Using Mockery to generate mocks for golang client.

This is for use in upstream packages.

go install github.com/vektra/mockery/v2@v2.53.5
mockery

Test Files

To run tests based off of bedrock you will need to set environment variables to allow you to download and use test files.

This requires you to be able to download files from Virustotal. To save on download quotas files are also cached to an S3 cluster and your local file system.

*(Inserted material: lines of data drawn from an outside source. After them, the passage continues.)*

-- pv_equiv track=rewrite | github.com/mirqtio/Anthrasite_LeadFactory | leadfactory/config/json_retention_policy.py | _should_preserve_field
-- ===== SOURCE A (Python) =====
-- from typing import Any, Dict, List, Optional, Set
--
-- def _should_preserve_field(
--     field_path: str, preserve_fields: Set[str]
-- ) -> bool:
--     """Check if a field path should be preserved."""
--     # Exact match
--     if field_path in preserve_fields:
--         return True
--
--     # Check for partial matches (e.g., "location" preserves "location.zip_code")
--     for preserve_pattern in preserve_fields:
--         if field_path.startswith(preserve_pattern + "."):
--             return True
--         if preserve_pattern.startswith(field_path + "."):
--             return True
--
--     return False
-- ===== SOURCE B (Python) =====
-- def _should_preserve_field(field_path, preserve_fields):
--     """Check if a field path should be preserved."""
--     # A preserved field is an ancestor of field_path (dot-boundary prefix) ...
--     for i, ch in enumerate(field_path):
--         if ch == "." and field_path[:i] in preserve_fields:
--             return True
--     # ... or field_path itself ...
--     if field_path in preserve_fields:
--         return True
--     # ... or field_path is a strict ancestor of some preserved pattern.
--     dotted = field_path + "."
--     return any(p.startswith(dotted) for p in preserve_fields)
-- ===== Notes on version B (the rewrite author's own statement) =====
-- stated objective: faster
-- what changed: Instead of scanning every preserve pattern and testing field_path against it both ways with startswith, B walks the dot-boundary prefixes of field_path itself with one O(1) set-membership test per dot, keeping only a single startswith scan for patterns strictly below field_path.
import Mathlib
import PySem

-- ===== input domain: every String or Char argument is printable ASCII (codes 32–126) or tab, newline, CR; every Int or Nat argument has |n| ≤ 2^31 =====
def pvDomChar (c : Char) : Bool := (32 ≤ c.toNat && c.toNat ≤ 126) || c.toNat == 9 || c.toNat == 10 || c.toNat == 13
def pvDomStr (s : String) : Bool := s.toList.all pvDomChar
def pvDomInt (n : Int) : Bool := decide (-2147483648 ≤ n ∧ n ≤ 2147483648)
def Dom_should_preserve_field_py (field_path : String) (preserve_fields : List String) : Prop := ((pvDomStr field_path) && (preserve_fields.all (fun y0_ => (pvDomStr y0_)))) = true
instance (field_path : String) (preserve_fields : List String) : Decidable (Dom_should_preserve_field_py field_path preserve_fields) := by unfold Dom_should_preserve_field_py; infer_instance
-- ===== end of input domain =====

-- B walks the dot-boundary prefixes of field_path with one set-lookup each instead of
-- testing field_path against every pattern both ways; objective: alternative decomposition.

-- ===== PORT A =====
def should_preserve_field_py (field_path : String) (preserve_fields : List String) : Bool :=
  -- if field_path in preserve_fields: return True
  if preserve_fields.contains field_path then true
  else
    -- for preserve_pattern in preserve_fields: two startswith tests, return True on first hit
    preserve_fields.any (fun preserve_pattern =>
      PySem.Str.startswith field_path (preserve_pattern ++ ".") ||
      PySem.Str.startswith preserve_pattern (field_path ++ "."))

-- ===== PORT B =====
def should_preserve_field_py_alt (field_path : String) (preserve_fields : List String) : Bool :=
  let cs := field_path.toList
  -- for i, ch in enumerate(field_path): if ch == "." and field_path[:i] in preserve_fields: return True
  if (PySem.List.enumerate cs).any (fun ic =>
      ic.2 == '.' && preserve_fields.contains (String.ofList (PySem.List.slice cs none (some ic.1)))) then
    true
  -- if field_path in preserve_fields: return True
  else if preserve_fields.contains field_path then true
  -- return any(p.startswith(dotted) for p in preserve_fields)
  else preserve_fields.any (fun p => PySem.Str.startswith p (field_path ++ "."))

-- ===== PRECONDITION & SPEC =====
def Spec_should_preserve_field_py (field_path : String) (preserve_fields : List String) (out : Bool) : Prop := out = should_preserve_field_py_alt field_path preserve_fields
instance (field_path : String) (preserve_fields : List String) (out : Bool) : Decidable (Spec_should_preserve_field_py field_path preserve_fields out) := by unfold Spec_should_preserve_field_py; infer_instance

-- ===== CLAIM (what is proved, stated in full; the proofs are below) =====
def Claim_equal_should_preserve_field_py : Prop := ∀ (field_path : String) (preserve_fields : List String), Dom_should_preserve_field_py field_path preserve_fields → Spec_should_preserve_field_py field_path preserve_fields (should_preserve_field_py field_path preserve_fields)

-- ===== LEMMAS AND PROOFS =====

-- `p` followed by a dot is a prefix of `cs` exactly when `p` is what stands before some dot of `cs`.
theorem dot_prefix_iff (cs l : List Char) :
    (l ++ ['.']) <+: cs ↔ ∃ k, ∃ h : k < cs.length, cs[k] = '.' ∧ l = cs.take k := by
  constructor
  · rintro ⟨t, ht⟩
    refine ⟨l.length, by simp [← ht], ?_, ?_⟩
    · simp [← ht]
    · simp [← ht]
  · rintro ⟨k, h, hdot, rfl⟩
    refine ⟨cs.drop (k + 1), ?_⟩
    calc cs.take k ++ ['.'] ++ cs.drop (k + 1)
        = cs.take k ++ (cs[k] :: cs.drop (k + 1)) := by simp [hdot]
      _ = cs.take k ++ cs.drop k := by rw [List.getElem_cons_drop]
      _ = cs := List.take_append_drop k cs

-- A's forward startswith scan agrees with B's walk over the dot positions of field_path.
theorem scan_iff_walk (cs : List Char) (pfs : List String) :
    (∃ p ∈ pfs, (p.toList ++ ['.']) <+: cs) ↔
    (∃ k, ∃ h : k < cs.length, cs[k] = '.' ∧ String.ofList (cs.take k) ∈ pfs) := by
  constructor
  · rintro ⟨p, hp, hpre⟩
    obtain ⟨k, h, hdot, hl⟩ := (dot_prefix_iff cs p.toList).mp hpre
    exact ⟨k, h, hdot, by simpa [← hl] using hp⟩
  · rintro ⟨k, h, hdot, hmem⟩
    refine ⟨String.ofList (cs.take k), hmem, (dot_prefix_iff cs _).mpr ⟨k, h, hdot, by simp⟩⟩

-- ===== VERDICT (by name: the statement is the Claim_ definition above) =====
set_option maxHeartbeats 1600000 in
theorem should_preserve_field_py_spec : Claim_equal_should_preserve_field_py := by
  intro field_path preserve_fields _
  unfold Spec_should_preserve_field_py
  rw [Bool.eq_iff_iff]
  have hA : should_preserve_field_py field_path preserve_fields = true ↔
      field_path ∈ preserve_fields ∨ ∃ p ∈ preserve_fields,
        ((p.toList ++ ['.']) <+: field_path.toList ∨ (field_path.toList ++ ['.']) <+: p.toList) := by
    unfold should_preserve_field_py
    split_ifs with h <;>
      simp_all [List.any_eq_true, PySem.Chars.startswith_iff]
  have hB : should_preserve_field_py_alt field_path preserve_fields = true ↔
      (∃ k, ∃ h : k < field_path.toList.length, field_path.toList[k] = '.' ∧
          String.ofList (field_path.toList.take k) ∈ preserve_fields) ∨
        field_path ∈ preserve_fields ∨
          ∃ p ∈ preserve_fields, (field_path.toList ++ ['.']) <+: p.toList := by
    unfold should_preserve_field_py_alt
    split_ifs <;>
      simp_all [List.any_eq_true, PySem.List.mem_enumerate_iff, PySem.List.slice_to_natCast,
        PySem.Chars.startswith_iff, zero_add]
  rw [hA, hB, ← scan_iff_walk field_path.toList preserve_fields]
  constructor
  · rintro (h | ⟨p, hp, hpq | hpq⟩)
    · exact Or.inr (Or.inl h)
    · exact Or.inl ⟨p, hp, hpq⟩
    · exact Or.inr (Or.inr ⟨p, hp, hpq⟩)
  · rintro (⟨p, hp, hpq⟩ | h | ⟨p, hp, hpq⟩)
    · exact Or.inr ⟨p, hp, Or.inl hpq⟩
    · exact Or.inl h
    · exact Or.inr ⟨p, hp, Or.inr hpq⟩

The full set of environment variables for configuring this setup are here:

# Timeout for requests made by the file manager.
export file_manager_request_timeout: int = 30
# The URL to Virustotal's V3 API (guarantee no trailing slash).
export file_manager_virustotal_api_url="https://www.virustotal.com/api/v3"
# Virustotal API key used to download files from Virustotal
export file_manager_virustotal_api_key = ""
# whether to attempt to download files from virustotal or not.
export file_manager_virustotal_enabled="True"
# Directory where files are cached on the local file system when downloaded. (stored as carts)
export file_manager_file_cache_dir="/var/tmp/azul"
# Flag used to enable/disable the caching of test files.
export file_manager_file_caching_enabled="True"
# URL from Azure storage blob (storage account name address)
export file_manager_azure_storage_account_address=""
# Storage account Access key. (SAS key) used to access the azure storage.
export file_manager_azure_storage_access_key=""
# Name of the storage container within the blob storage.
export file_manager_azure_container_name="azul-test-file-cache"
# Flag used to enable/disable bucket caching.
export file_manager_azure_blob_cache_enabled="True"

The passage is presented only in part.